• Quimper-Voisins solidaires. La Ligue des Droits de l'Homme réclame un débat (LT 23/12/2017)

    Le panneau de la rue Saint-Marc a été détourné, hier, par une vingtaine de militants de la Ligue des Droits de l'Homme.Le panneau de la rue Saint-Marc a été détourné, hier,par une vingtaine de militants de la Ligue des Droits de l'Homme.

    Les militants de la Ligue des Droits de l'Homme ont détourné le panneau des voisins solidaires, hier. Sans réponse de leur courrier au maire, ils réclament un débat et le retrait des panneaux.

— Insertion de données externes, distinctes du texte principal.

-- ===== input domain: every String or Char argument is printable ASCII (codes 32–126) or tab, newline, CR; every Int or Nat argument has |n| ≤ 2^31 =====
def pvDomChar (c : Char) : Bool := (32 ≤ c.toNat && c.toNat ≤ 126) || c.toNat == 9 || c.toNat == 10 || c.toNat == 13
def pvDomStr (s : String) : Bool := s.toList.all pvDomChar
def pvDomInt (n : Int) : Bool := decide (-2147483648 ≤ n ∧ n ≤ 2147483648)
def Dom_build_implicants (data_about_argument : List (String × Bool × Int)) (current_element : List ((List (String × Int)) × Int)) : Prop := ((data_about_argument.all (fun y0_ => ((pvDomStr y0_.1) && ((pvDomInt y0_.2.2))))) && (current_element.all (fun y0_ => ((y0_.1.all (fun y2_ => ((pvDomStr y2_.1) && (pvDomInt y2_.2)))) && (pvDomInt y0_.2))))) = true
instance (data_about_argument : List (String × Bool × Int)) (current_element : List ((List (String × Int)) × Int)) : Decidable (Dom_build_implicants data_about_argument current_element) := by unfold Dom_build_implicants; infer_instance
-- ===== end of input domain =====

-- B replaces A's interleaved element-by-element dict rewriting by a per-key occurrence
-- index built once, followed by one per-key scan for the first mismatching value
-- (objective: alternative decomposition, same cost). Both A and B mutate and return the
-- same dict object in Python; the equivalence proved here is about the returned value.

-- ===== PORT A =====
def build_implicants (data_about_argument : List (String × Bool × Int)) (current_element : List ((List (String × Int)) × Int)) : List (String × Bool × Int) :=
  -- for x in range(len(current_element)): for k in current_element[x][0].items(): …
  ((PySem.List.enumerate current_element).foldl
    (fun d xe =>
      xe.2.1.foldl
        (fun d k =>
          if xe.1 == 0 then
            d.insert k.1 (true, k.2)
          else
            match d.get? k.1 with
            | some s =>
                if s.1 then d.insert k.1 ((s.2 == k.2), k.2) else d
            | none => d   -- Python raises KeyError here; excluded by Pre_
        ) d)
    (PySem.Dict.mk data_about_argument)).items

-- ===== PORT B =====
-- for v in occ.get(k, []): if v != val: data[k] = (False, v); break
def pvBScan (d : PySem.Dict String (Bool × Int)) (k : String) (val : Int) : List Int → PySem.Dict String (Bool × Int)
  | [] => d
  | v :: vs => if v ≠ val then d.insert k (false, v) else pvBScan d k val vs

def build_implicants_alt (data_about_argument : List (String × Bool × Int)) (current_element : List ((List (String × Int)) × Int)) : List (String × Bool × Int) :=
  -- occ: per-key ordered list of values in elements 1..
  let occ : PySem.Dict String (List Int) :=
    (current_element.drop 1).foldl
      (fun o e => e.1.foldl (fun o p => o.modify p.1 [] (fun l => l ++ [p.2])) o)
      PySem.Dict.empty
  -- element 0 (re)initialises its keys to (True, value)
  let d1 : PySem.Dict String (Bool × Int) :=
    match current_element with
    | [] => PySem.Dict.mk data_about_argument
    | e0 :: _ => e0.1.foldl (fun d kv => d.insert kv.1 (true, kv.2)) (PySem.Dict.mk data_about_argument)
  -- per-key pass over a snapshot of the items
  (d1.items.foldl
    (fun d p => if p.2.1 then pvBScan d p.1 p.2.2 (occ.getD p.1 []) else d)
    d1).items

-- ===== PRECONDITION & SPEC =====
-- Pre_ excludes (a) inputs whose dict arguments contain duplicate keys — such association
-- lists do not represent any Python dict, so A never receives them — and (b) inputs on
-- which Python A raises KeyError: a key of an element at index ≥ 1 that is neither an
-- initial key of data_about_argument nor a key of element 0.
def Pre_build_implicants (data_about_argument : List (String × Bool × Int)) (current_element : List ((List (String × Int)) × Int)) : Prop :=
  (data_about_argument.map (·.1)).Nodup ∧
  ∀ e ∈ current_element.drop 1, ∀ p ∈ e.1,
    p.1 ∈ data_about_argument.map (·.1) ∨ p.1 ∈ (current_element.headD ([], 0)).1.map (·.1)
instance (data_about_argument : List (String × Bool × Int)) (current_element : List ((List (String × Int)) × Int)) : Decidable (Pre_build_implicants data_about_argument current_element) := by unfold Pre_build_implicants; infer_instance
-- pv_equiv track=rewrite | github.com/quepas/advent-of-code | 2024/19/run.py | prepare_prefix_map
-- ===== SOURCE A (Python) =====
-- PrefixMap = dict[int, list[str]]
--
-- def prepare_prefix_map(design: str, towels: list[str]) -> PrefixMap:
--     towels = sorted(towels)
--     prefix_map = {}
--     next_i = 0
--     for i in range(len(design)):
--         if i < next_i:
--             continue
--         for towel in towels:
--             if design[i:].startswith(towel):
--                 if i in prefix_map:
--                     prefix_map[i].append(towel)
--                 else:
--                     prefix_map[i] = [towel]
--         if i in prefix_map:
--             min_prefix = min(map(len, prefix_map[i]))
--             next_i += min_prefix
--
--
--     return prefix_map
-- ===== SOURCE B (Python) =====
-- def _insert(root, towel):
--     node = root
--     for ch in towel:
--         node = node[0].setdefault(ch, [{}, 0])
--     node[1] += 1
--
--
-- def _walk(node, pref, rest):
--     out = [pref] * node[1]
--     if rest and rest[0] in node[0]:
--         out += _walk(node[0][rest[0]], pref + rest[0], rest[1:])
--     return out
--
--
-- def prepare_prefix_map(design, towels):
--     root = [{}, 0]
--     for t in towels:
--         _insert(root, t)
--     prefix_map = {}
--     next_i = 0
--     for i in range(len(design)):
--         if i < next_i:
--             continue
--         matches = _walk(root, "", design[i:])
--         if matches:
--             prefix_map[i] = matches
--             next_i += len(matches[0])
--     return prefix_map
-- ===== Notes on version B (the rewrite author's own statement) =====
-- stated objective: faster
-- what changed: A sorts the towels and, at each unskipped position, scans the whole towel list testing startswith; B never sorts: it builds a character trie of the towels once and at each position walks the trie along design[i:], emitting the matches (shortest first, which coincides with sorted order since all matches are prefixes of the same suffix), so the per-position cost drops from T*L startswith tests to one walk of at most len(design)-i trie edges.
import Mathlib
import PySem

    « Habitant.e.s solidaires, zone de bienveillance pour une ville plus humaine ». Détourné, le panneau « voisins solidaires » installé rue Saint-Marc pour annoncer la présence d'un référent de tranquillité publique, présente une main portant un coeur. « Les symboles du lien social et de la fraternité », défend Dominique Brunel, le président de la section quimpéroise de la Ligue des Droits de l'Homme. Une image forte en réponse à l'image qu'ils jugent détestable des panneaux verts arborant les logos de la Ville et de la Police nationale. « Nous refusons la confusion entre sécurité et insécurité », martèle le président de l'association qui avait immédiatement réagi à leur installation, au début du mois.

    « Confusion »

    La question, pour la LDH, n'est pas de rester indifférent aux enjeux de sécurité. « Réunir les mots solidaire et vigilance est une contradiction incroyable. L'oeil rajoute un sentiment de suspicion. Cela témoigne d'une volonté de construire un certain type de relations sociales », dénonce Dominique Brunet. Le signe, pour la LDH, d'un glissement politique. « Nous refusons cette confusion ». Une confusion renforcée, toujours selon les militants de l'association, par ce qu'ils estiment être un manque de transparence : « Qu'il y ait un contrôle judiciaire, sinon que la société civile soit associée ».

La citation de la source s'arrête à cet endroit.